The following step uses the path, copied and pasted from the previous step's output, to create an output data set that contains the names and values of all of the dynamic variables.

proc document name=MyDoc;
   ods output dynamics=dynamics;
   obdynam \GLM#1\ANOVA#1\Weight#1\ANCOVAPlot#1;
quit;

The following step uses CALL EXECUTE to generate a PROC SGRENDER step that recreates the graph. It uses the template name (as shown in the trace output) and the names and values of the dynamic variables.

data _null_;
   set dynamics(where=(label1 ne '___NOBS___')) end=eof;
   if _n_ = 1 then
      call execute('proc sgrender data=ap ' ||
                   'template=Stat.GLM.Graphics.ANCOVAPlot; dynamic');
   if cvalue1 ne ' ' then
      call execute(catx(' ', label1, '=',
                   ifc(n(nvalue1), cvalue1, quote(trim(cvalue1)))));
   if eof then call execute('; run;');
run;

Unfortunately, we are not quite there. The legend now contains the right information, but it contains one extra entry for what it thinks is a missing group. To fix that, we will need to modify the graph template. Begin by examining the source code for the template. The first and second SOURCE statements show that there are a series of lines. The third SOURCE statement displays the actual template.

proc template;
   source Stat.GLM.Graphics.ANCOVAPlot;
   source Common.Zreg.Graphics.ANCOVAPlot;
   source Common.Zreg.Graphics.SLICEFITPlot;
quit;

This step writes the template to a file.

proc template;
   source Common.Zreg.Graphics.SLICEFITPlot / file='tpl.tpl';
quit;

This step edits the template and submits it to SAS. It adds a PROC statement. While not necessary, it next changes the template name to the GLM template name. Finally, it adds the option INCLUDEMISSINGGROUP=FALSE to the SERIESPLOT statement. It took a bit of trial and error for me to figure out that that was what the template needed.

data _null_;
   infile 'tpl.tpl' end=eof;
   input;
   if _n_ = 1 then call execute('proc template;');
 
   _infile_ = tranwrd(_infile_, 'Common.Zreg.Graphics.SLICEFITPlot', 
                                'Stat.GLM.Graphics.ANCOVAPlot');
   _infile_ = tranwrd(_infile_, 'primary=true', 
                                'primary=true includemissinggroup=false');
   call execute(_infile_);
   if eof then call execute('run;');
run;

I had to look at the template to see that the series plot was the primary plot. There are many ways I could have added the INCLUDEMISSINGGROUP=FALSE option to the SERIESPLOT statement. I chose to add it after the PRIMARY=TRUE option.

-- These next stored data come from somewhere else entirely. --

-- pv_equiv track=rewrite | github.com/ZicsX/CP-Solutions | The_Attack_of_Knight.py | check
-- ===== SOURCE A (Python) =====
-- def isValid(x, y):
--     return x >= 1 and x <= 8 and y >= 1 and y <= 8
--
-- def check(x1, y1, x2, y2):
--     arr1 = [-1, 1, 2, 2, 1, -1, -2, -2]
--     arr2 = [-2, -2, -1, 1, 2, 2, 1, -1]
--     for i in range(8):
--         for j in range(8):
--             if isValid(x1 + arr1[i], y1 + arr2[i]) and isValid(
--                 x2 + arr1[j], y2 + arr2[j]
--             ):
--                 if x1 + arr1[i] == x2 + arr1[j] and y1 + arr2[i] == y2 + arr2[j]:
--                     return True
--     return False
-- ===== SOURCE B (Python) =====
-- def isValid(x, y):
--     return x >= 1 and x <= 8 and y >= 1 and y <= 8
--
-- MOVES = [(-1, -2), (1, -2), (2, -1), (2, 1), (1, 2), (-1, 2), (-2, 1), (-2, -1)]
--
-- def reachable(x, y):
--     return {(x + dx, y + dy) for dx, dy in MOVES if isValid(x + dx, y + dy)}
--
-- def check(x1, y1, x2, y2):
--     return bool(reachable(x1, y1) & reachable(x2, y2))
-- ===== Notes on version B (the rewrite author's own statement) =====
-- stated objective: simpler
-- what changed: Replaces A's nested 64-iteration loop comparing every pair of knight moves with two single passes that build the sets of valid reachable squares and a set-intersection emptiness test.
import Mathlib
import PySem

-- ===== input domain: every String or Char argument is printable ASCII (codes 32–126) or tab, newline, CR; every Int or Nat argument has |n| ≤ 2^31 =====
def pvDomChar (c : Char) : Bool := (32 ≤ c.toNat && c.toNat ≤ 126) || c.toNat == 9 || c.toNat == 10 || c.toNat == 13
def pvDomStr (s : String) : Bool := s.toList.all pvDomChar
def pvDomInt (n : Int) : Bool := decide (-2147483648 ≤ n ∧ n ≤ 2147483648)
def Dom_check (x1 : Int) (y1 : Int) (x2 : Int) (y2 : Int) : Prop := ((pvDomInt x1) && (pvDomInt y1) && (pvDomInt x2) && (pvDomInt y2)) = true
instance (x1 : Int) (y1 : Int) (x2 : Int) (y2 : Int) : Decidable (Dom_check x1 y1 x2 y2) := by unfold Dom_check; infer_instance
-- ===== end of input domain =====

-- B replaces A's 64-iteration nested pairwise move comparison by building the two sets of
-- valid reachable squares and testing their intersection (objective: simpler).

-- ===== PORT A =====
def isValid (x : Int) (y : Int) : Bool :=
  decide (x ≥ 1) && decide (x ≤ 8) && decide (y ≥ 1) && decide (y ≤ 8)

-- literal port of A's nested 'for i in range(8): for j in range(8):' with early return (= List.any)
def check (x1 : Int) (y1 : Int) (x2 : Int) (y2 : Int) : Bool :=
  let arr1 : List Int := [-1, 1, 2, 2, 1, -1, -2, -2]
  let arr2 : List Int := [-2, -2, -1, 1, 2, 2, 1, -1]
  (PySem.List.pyRange 0 8 1).any fun i =>
    (PySem.List.pyRange 0 8 1).any fun j =>
      (isValid (x1 + PySem.List.pyGetD arr1 i 0) (y1 + PySem.List.pyGetD arr2 i 0) &&
       isValid (x2 + PySem.List.pyGetD arr1 j 0) (y2 + PySem.List.pyGetD arr2 j 0)) &&
      (decide (x1 + PySem.List.pyGetD arr1 i 0 = x2 + PySem.List.pyGetD arr1 j 0) &&
       decide (y1 + PySem.List.pyGetD arr2 i 0 = y2 + PySem.List.pyGetD arr2 j 0))

-- ===== PORT B =====
def bMoves : List (Int × Int) :=
  [(-1, -2), (1, -2), (2, -1), (2, 1), (1, 2), (-1, 2), (-2, 1), (-2, -1)]

-- the set comprehension {(x+dx, y+dy) for dx,dy in MOVES if isValid(x+dx, y+dy)}
def reachable (x : Int) (y : Int) : PySem.Set (Int × Int) :=
  PySem.Set.ofList ((bMoves.filter fun m => isValid (x + m.1) (y + m.2)).map
    fun m => (x + m.1, y + m.2))

-- bool(s1 & s2)
def check_alt (x1 : Int) (y1 : Int) (x2 : Int) (y2 : Int) : Bool :=
  !(PySem.Set.inter (reachable x1 y1) (reachable x2 y2)).isEmpty

-- ===== PRECONDITION & SPEC =====
def Spec_check (x1 : Int) (y1 : Int) (x2 : Int) (y2 : Int) (out : Bool) : Prop := out = check_alt x1 y1 x2 y2
instance (x1 : Int) (y1 : Int) (x2 : Int) (y2 : Int) (out : Bool) : Decidable (Spec_check x1 y1 x2 y2 out) := by unfold Spec_check; infer_instance

-- ===== CLAIM (what is proved, stated in full; the proofs are below) =====
def Claim_equal_check : Prop := ∀ (x1 : Int) (y1 : Int) (x2 : Int) (y2 : Int), Dom_check x1 y1 x2 y2 → Spec_check x1 y1 x2 y2 (check x1 y1 x2 y2)

-- ===== LEMMAS AND PROOFS =====

lemma moves_of_range : ∀ i ∈ PySem.List.pyRange 0 8 1,
    (PySem.List.pyGetD [-1, 1, 2, 2, 1, -1, -2, -2] i 0, PySem.List.pyGetD [-2, -2, -1, 1, 2, 2, 1, -1] i 0) ∈ bMoves := by decide

lemma range_of_move : ∀ m ∈ bMoves, ∃ i ∈ PySem.List.pyRange 0 8 1,
    PySem.List.pyGetD [-1, 1, 2, 2, 1, -1, -2, -2] i 0 = m.1 ∧ PySem.List.pyGetD [-2, -2, -1, 1, 2, 2, 1, -1] i 0 = m.2 := by decide

lemma mem_reachable (x y : Int) (p : Int × Int) :
    p ∈ reachable x y ↔ ∃ m ∈ bMoves, isValid (x + m.1) (y + m.2) = true ∧ p = (x + m.1, y + m.2) := by
  constructor
  · intro h
    rw [reachable, PySem.Set.mem_ofList] at h
    obtain ⟨m, hm, hp⟩ := List.mem_map.mp h
    exact ⟨m, (List.mem_filter.mp hm).1, (List.mem_filter.mp hm).2, hp.symm⟩
  · rintro ⟨m, hm, hv, hp⟩
    rw [reachable, PySem.Set.mem_ofList]
    exact List.mem_map.mpr ⟨m, List.mem_filter.mpr ⟨hm, hv⟩, hp.symm⟩

lemma check_iff (x1 y1 x2 y2 : Int) :
    check x1 y1 x2 y2 = true ↔ ∃ p, p ∈ reachable x1 y1 ∧ p ∈ reachable x2 y2 := by
  simp only [check, List.any_eq_true]
  constructor
  · rintro ⟨i, hi, j, hj, hc⟩
    simp only [Bool.and_eq_true, decide_eq_true_eq] at hc
    obtain ⟨⟨hv1, hv2⟩, hx, hy⟩ := hc
    refine ⟨(x1 + PySem.List.pyGetD [-1, 1, 2, 2, 1, -1, -2, -2] i 0, y1 + PySem.List.pyGetD [-2, -2, -1, 1, 2, 2, 1, -1] i 0), ?_, ?_⟩
    · rw [mem_reachable]
      exact ⟨_, moves_of_range i hi, hv1, rfl⟩
    · rw [mem_reachable]
      exact ⟨_, moves_of_range j hj, hv2, by simp only [Prod.mk.injEq]; exact ⟨hx, hy⟩⟩
  · rintro ⟨p, hp1, hp2⟩
    rw [mem_reachable] at hp1 hp2
    obtain ⟨m, hm, hv1, hpm⟩ := hp1
    obtain ⟨m', hm', hv2, hpm'⟩ := hp2
    obtain ⟨i, hi, hi1, hi2⟩ := range_of_move m hm
    obtain ⟨j, hj, hj1, hj2⟩ := range_of_move m' hm'
    refine ⟨i, hi, j, hj, ?_⟩
    have he : (x1 + m.1, y1 + m.2) = (x2 + m'.1, y2 + m'.2) := hpm ▸ hpm'
    simp only [Prod.mk.injEq] at he
    simp only [Bool.and_eq_true, decide_eq_true_eq, hi1, hi2, hj1, hj2]
    exact ⟨⟨hv1, hv2⟩, he.1, he.2⟩

lemma check_alt_iff (x1 y1 x2 y2 : Int) :
    check_alt x1 y1 x2 y2 = true ↔ ∃ p, p ∈ reachable x1 y1 ∧ p ∈ reachable x2 y2 := by
  simp only [check_alt, Bool.not_eq_true', List.isEmpty_eq_false_iff_exists_mem]
  constructor
  · rintro ⟨p, hp⟩
    rw [PySem.Set.mem_inter] at hp
    exact ⟨p, hp⟩
  · rintro ⟨p, h1, h2⟩
    exact ⟨p, (PySem.Set.mem_inter _ _ _).mpr ⟨h1, h2⟩⟩

-- ===== VERDICT (by name: the statement is the Claim_ definition above) =====
theorem check_spec : Claim_equal_check := by
  intro x1 y1 x2 y2 _
  show check x1 y1 x2 y2 = check_alt x1 y1 x2 y2
  rw [Bool.eq_iff_iff, check_iff, check_alt_iff]
-- pv_equiv track=rewrite | github.com/stat-thon/Coding-Test-Study-2nd | Dawny/Programmers/17TH/recruitdepart.py | solution
-- ===== SOURCE A (Python) =====
-- from collections import deque
--
-- def solution(scores):
--     rank = 1
--     wanho = scores[0]
--     s = sorted(scores, key = lambda x: (-x[0], x[1]))
--     q = deque(s)
--     q2 = deque([[0, 0]])
--
--     while q:
--         a = q.popleft()
--         if q2[-1][0] == a[0] or a[1] >= q2[-1][1]:
--             q2.append(a)
--     q2.popleft()
--
--     while q2:
--         rival = q2.popleft()
--         if wanho[0] < rival[0] and wanho[1] < rival[1]:
--             return -1
--
--         if sum(wanho) < sum(rival):
--             rank += 1
--
--     return rank
-- ===== SOURCE B (Python) =====
-- def solution(scores):
--     wanho = scores[0]
--     w0, w1, ws = wanho[0], wanho[1], sum(wanho)
--     last_a, last_b = 0, 0
--     rank = 1
--     for x in sorted(scores, key=lambda t: (-t[0], t[1])):
--         a, b = x[0], x[1]
--         if last_a == a or b >= last_b:
--             if w0 < a and w1 < b:
--                 return -1
--             if ws < sum(x):
--                 rank += 1
--             last_a, last_b = a, b
--     return rank
-- ===== Notes on version B (the rewrite author's own statement) =====
-- stated objective: simpler
-- what changed: Replaces the deque-built Pareto-front list plus a second scan with a single fused pass over the sorted list that keeps only the last kept pair (last_a,last_b) as scalar state, checking domination and counting the rank in the same pass.
import Mathlib
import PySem

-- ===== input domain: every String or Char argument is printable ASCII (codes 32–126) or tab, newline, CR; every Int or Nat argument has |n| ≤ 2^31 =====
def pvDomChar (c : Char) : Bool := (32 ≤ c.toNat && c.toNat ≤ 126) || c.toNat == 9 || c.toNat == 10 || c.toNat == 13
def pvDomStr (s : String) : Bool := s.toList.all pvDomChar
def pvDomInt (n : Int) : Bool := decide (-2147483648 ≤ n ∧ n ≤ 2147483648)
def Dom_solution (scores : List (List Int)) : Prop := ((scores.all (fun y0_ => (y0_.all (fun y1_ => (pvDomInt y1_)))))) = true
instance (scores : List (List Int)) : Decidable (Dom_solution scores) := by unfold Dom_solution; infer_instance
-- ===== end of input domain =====

-- B fuses A's deque-built Pareto front and second scan into one pass with scalar state; return values proved equal on Pre_.

-- ===== PORT A =====
-- q2[-1] of the (always non-empty) deque; [] is never reached under Pre_
def pvLastA (q2 : List (List Int)) : List Int := q2.getLast?.getD []
-- first while loop: pop from q, append to q2 when the condition holds
def pvFrontA : List (List Int) → List (List Int) → List (List Int)
  | [], q2 => q2
  | a :: q, q2 =>
      if (pvLastA q2).getD 0 0 == a.getD 0 0 || a.getD 1 0 ≥ (pvLastA q2).getD 1 0
      then pvFrontA q (q2 ++ [a])
      else pvFrontA q q2
-- second while loop: pop rivals, early return -1, count rank
def pvScanA (wanho : List Int) (rank : Int) : List (List Int) → Int
  | [] => rank
  | rival :: q2 =>
      if wanho.getD 0 0 < rival.getD 0 0 && wanho.getD 1 0 < rival.getD 1 0 then -1
      else pvScanA wanho (if wanho.sum < rival.sum then rank + 1 else rank) q2

def solution (scores : List (List Int)) : Int :=
  let wanho := scores.getD 0 []
  let s := PySem.List.sorted2 scores (fun x => -(x.getD 0 0)) (fun x => x.getD 1 0) false
  -- q2 starts as deque([[0,0]]); after the loop, q2.popleft() drops the sentinel
  pvScanA wanho 1 ((pvFrontA s [[(0 : Int), 0]]).tail)

-- ===== PORT B =====
def pvLoopB (w0 w1 ws : Int) : List (List Int) → Int → Int → Int → Int
  | [], _, _, rank => rank
  | x :: rest, lastA, lastB, rank =>
      let a := x.getD 0 0
      let b := x.getD 1 0
      if lastA == a || b ≥ lastB then
        if w0 < a && w1 < b then -1
        else pvLoopB w0 w1 ws rest a b (if ws < x.sum then rank + 1 else rank)
      else pvLoopB w0 w1 ws rest lastA lastB rank

def solution_alt (scores : List (List Int)) : Int :=
  let wanho := scores.getD 0 []
  pvLoopB (wanho.getD 0 0) (wanho.getD 1 0) wanho.sum
    (PySem.List.sorted2 scores (fun x => -(x.getD 0 0)) (fun x => x.getD 1 0) false) 0 0 1

-- ===== PRECONDITION & SPEC =====
-- Exactly where Python A returns: scores non-empty (scores[0]) and every row of length ≥ 2
-- (the sort key and the scans index x[0] and x[1] of every row).
def Pre_solution (scores : List (List Int)) : Prop :=
  scores ≠ [] ∧ ∀ x ∈ scores, 2 ≤ x.length
instance (scores : List (List Int)) : Decidable (Pre_solution scores) := by
  unfold Pre_solution; infer_instance
def pvWitness_solution : List (List Int) := [[2, 2], [1, 4], [3, 1]]

def Spec_solution (scores : List (List Int)) (out : Int) : Prop := out = solution_alt scores
instance (scores : List (List Int)) (out : Int) : Decidable (Spec_solution scores out) := by unfold Spec_solution; infer_instance

-- ===== CLAIM (what is proved, stated in full; the proofs are below) =====
def Claim_equal_solution : Prop := ∀ (scores : List (List Int)), Dom_solution scores → Pre_solution scores → Spec_solution scores (solution scores)

-- ===== LEMMAS AND PROOFS =====

-- B's kept-elements stream, as a list: the elements A's first loop appends to q2
-- when the last kept pair is (la, lb)
def pvKept : List (List Int) → Int → Int → List (List Int)
  | [], _, _ => []
  | x :: rest, la, lb =>
      if la == x.getD 0 0 || x.getD 1 0 ≥ lb then x :: pvKept rest (x.getD 0 0) (x.getD 1 0)
      else pvKept rest la lb

theorem pvFrontA_eq_kept (s : List (List Int)) :
    ∀ q2 : List (List Int), q2 ≠ [] →
      pvFrontA s q2 = q2 ++ pvKept s ((pvLastA q2).getD 0 0) ((pvLastA q2).getD 1 0) := by
  induction s with
  | nil => intro q2 _; simp [pvFrontA, pvKept]
  | cons a rest ih =>
      intro q2 hq2
      simp only [pvFrontA, pvKept]
      by_cases h : ((pvLastA q2).getD 0 0 == a.getD 0 0 || a.getD 1 0 ≥ (pvLastA q2).getD 1 0) = true
      · have hlast : pvLastA (q2 ++ [a]) = a := by
          simp [pvLastA]
        rw [if_pos h, ih (q2 ++ [a]) (by simp), hlast, if_pos (by simpa [BEq.comm] using h)]
        simp
      · rw [if_neg h, ih q2 hq2, if_neg (by simpa [BEq.comm] using h)]

theorem pvScan_eq_loopB (w : List Int) (s : List (List Int)) :
    ∀ la lb rank,
      pvScanA w rank (pvKept s la lb) =
        pvLoopB (w.getD 0 0) (w.getD 1 0) w.sum s la lb rank := by
  induction s with
  | nil => intro la lb rank; simp [pvKept, pvScanA, pvLoopB]
  | cons x rest ih =>
      intro la lb rank
      simp only [pvKept, pvLoopB]
      by_cases h : (la == x.getD 0 0 || x.getD 1 0 ≥ lb) = true
      · rw [if_pos h, if_pos h]
        simp only [pvScanA]
        by_cases hd : (w.getD 0 0 < x.getD 0 0 && w.getD 1 0 < x.getD 1 0) = true
        · rw [if_pos hd, if_pos hd]
        · rw [if_neg hd, if_neg hd, ih]
      · rw [if_neg h, if_neg h, ih]

theorem solution_eq (scores : List (List Int)) : solution scores = solution_alt scores := by
  simp only [solution, solution_alt]
  rw [pvFrontA_eq_kept _ [[(0 : Int), 0]] (by simp)]
  have h1 : pvLastA [[(0 : Int), 0]] = [0, 0] := by simp [pvLastA]
  rw [h1]
  simp only [List.getD, List.getElem?_cons_zero, List.getElem?_cons_succ, Option.getD_some,
    List.singleton_append, List.tail_cons]
  rw [pvScan_eq_loopB]
  simp [List.getD]

-- ===== VERDICT (by name: the statement is the Claim_ definition above) =====
theorem solution_spec : Claim_equal_solution := by
  intro scores _ _
  unfold Spec_solution
  exact solution_eq scores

The last step uses the modified template to create the graph.

data _null_;
   set dynamics(where=(label1 ne '___NOBS___')) end=eof;
   if _n_ = 1 then
      call execute('proc sgrender data=ap ' ||
                   'template=Stat.GLM.Graphics.ANCOVAPlot; dynamic');
   if cvalue1 ne ' ' then
      call execute(catx(' ', label1, '=',
                   ifc(n(nvalue1), cvalue1, quote(trim(cvalue1)))));
   if eof then call execute('; run;');
run;

You are no doubt wondering (as I did) why I needed to add INCLUDEMISSINGGROUP=FALSE to the template when it is used with PROC SGRENDER, but I did not need to add it when the graph is created with PROC GLM. The graph has two major components: a grouped scatter plot and a grouped series plot. There are 19 observations with nonmissing values that create the scatter plot. There are four observations with nonmissing values that create the series plot. There are two additional observations that are not plotted, but they ensure that the order of the CLASS values in the scatter plot match the order in the series plot. ODS Graphics in the context of PROC GLM has dynamic variables that contain the number of observations used. PROC SGRENDER does not have them. So PROC SGRENDER sees missing values in the series plot and adds them to the legend unless you specify INCLUDEMISSINGGROUP=FALSE.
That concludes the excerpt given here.